What the exercise asks: Copy out all of the data that follows, exactly as it appears.
- - - -
-- pv_equiv track=rewrite | github.com/kmoketo-dev/find-the-enemy | problem_coderbyte.py | find_closest_enemy
-- ===== SOURCE A (Python) =====
-- def find_closest_enemy(game_grid):
--     num_rows = len(game_grid)
--     num_cols = len(game_grid[0]) if num_rows > 0 else 0
--
--     player_position = None
--     enemy_positions = []
--
--     for row in range(num_rows):
--         for col in range(num_cols):
--             if game_grid[row][col] == 1:
--                 player_position = (row, col)
--             elif game_grid[row][col] == 2:
--                 enemy_positions.append((row, col))
--
--     if not enemy_positions:
--         return 0
--
--     distances_to_enemies = []
--
--     for enemy_position in enemy_positions:
--
--         direct_horizontal_dist = abs(player_position[1] - enemy_position[1])
--         wrapped_horizontal_dist = num_cols - direct_horizontal_dist
--         min_horizontal_dist = min(direct_horizontal_dist, wrapped_horizontal_dist)
--
--         direct_vertical_dist = abs(player_position[0] - enemy_position[0])
--         wrapped_vertical_dist = num_rows - direct_vertical_dist
--         min_vertical_dist = min(direct_vertical_dist, wrapped_vertical_dist)
--
--         total_distance = min_horizontal_dist + min_vertical_dist
--         distances_to_enemies.append(total_distance)
--
--     return min(distances_to_enemies)
-- ===== SOURCE B (Python) =====
-- def find_closest_enemy(game_grid):
--     R = len(game_grid)
--     C = len(game_grid[0]) if R > 0 else 0
--
--     player_position = None
--     has_enemy = False
--     for r in range(R):
--         for c in range(C):
--             v = game_grid[r][c]
--             if v == 1:
--                 player_position = (r, c)
--             elif v == 2:
--                 has_enemy = True
--
--     if not has_enemy:
--         return 0
--
--     pr, pc = player_position
--
--     # Expand rings outward from the player: at radius d probe the (up to 4)
--     # toroidal cells at each offset split (i, d - i); the first radius that
--     # probes an enemy cell is the answer.
--     for d in range(R + C + 1):
--         for i in range(d + 1):
--             j = d - i
--             for rr in ((pr + i) % R, (pr - i) % R):
--                 for cc in ((pc + j) % C, (pc - j) % C):
--                     if game_grid[rr][cc] == 2:
--                         return d
-- ===== Notes on version B (the rewrite author's own statement) =====
-- stated objective: alternative
-- what changed: B never computes per-enemy distances or a minimum: after one scan for the player and an any-enemy flag, it searches outward from the player ring by ring, probing the up-to-4 toroidal cells at each offset split (i, d-i) of radius d and returning the first radius whose probe lands on a 2.
import Mathlib
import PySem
- - - -
Exercise result:
-- pv_equiv track=rewrite | github.com/kmoketo-dev/find-the-enemy | problem_coderbyte.py | find_closest_enemy
-- ===== SOURCE A (Python) =====
-- def find_closest_enemy(game_grid):
--     num_rows = len(game_grid)
--     num_cols = len(game_grid[0]) if num_rows > 0 else 0
--
--     player_position = None
--     enemy_positions = []
--
--     for row in range(num_rows):
--         for col in range(num_cols):
--             if game_grid[row][col] == 1:
--                 player_position = (row, col)
--             elif game_grid[row][col] == 2:
--                 enemy_positions.append((row, col))
--
--     if not enemy_positions:
--         return 0
--
--     distances_to_enemies = []
--
--     for enemy_position in enemy_positions:
--
--         direct_horizontal_dist = abs(player_position[1] - enemy_position[1])
--         wrapped_horizontal_dist = num_cols - direct_horizontal_dist
--         min_horizontal_dist = min(direct_horizontal_dist, wrapped_horizontal_dist)
--
--         direct_vertical_dist = abs(player_position[0] - enemy_position[0])
--         wrapped_vertical_dist = num_rows - direct_vertical_dist
--         min_vertical_dist = min(direct_vertical_dist, wrapped_vertical_dist)
--
--         total_distance = min_horizontal_dist + min_vertical_dist
--         distances_to_enemies.append(total_distance)
--
--     return min(distances_to_enemies)
-- ===== SOURCE B (Python) =====
-- def find_closest_enemy(game_grid):
--     R = len(game_grid)
--     C = len(game_grid[0]) if R > 0 else 0
--
--     player_position = None
--     has_enemy = False
--     for r in range(R):
--         for c in range(C):
--             v = game_grid[r][c]
--             if v == 1:
--                 player_position = (r, c)
--             elif v == 2:
--                 has_enemy = True
--
--     if not has_enemy:
--         return 0
--
--     pr, pc = player_position
--
--     # Expand rings outward from the player: at radius d probe the (up to 4)
--     # toroidal cells at each offset split (i, d - i); the first radius that
--     # probes an enemy cell is the answer.
--     for d in range(R + C + 1):
--         for i in range(d + 1):
--             j = d - i
--             for rr in ((pr + i) % R, (pr - i) % R):
--                 for cc in ((pc + j) % C, (pc - j) % C):
--                     if game_grid[rr][cc] == 2:
--                         return d
-- ===== Notes on version B (the rewrite author's own statement) =====
-- stated objective: alternative
-- what changed: B never computes per-enemy distances or a minimum: after one scan for the player and an any-enemy flag, it searches outward from the player ring by ring, probing the up-to-4 toroidal cells at each offset split (i, d-i) of radius d and returning the first radius whose probe lands on a 2.
import Mathlib
import PySem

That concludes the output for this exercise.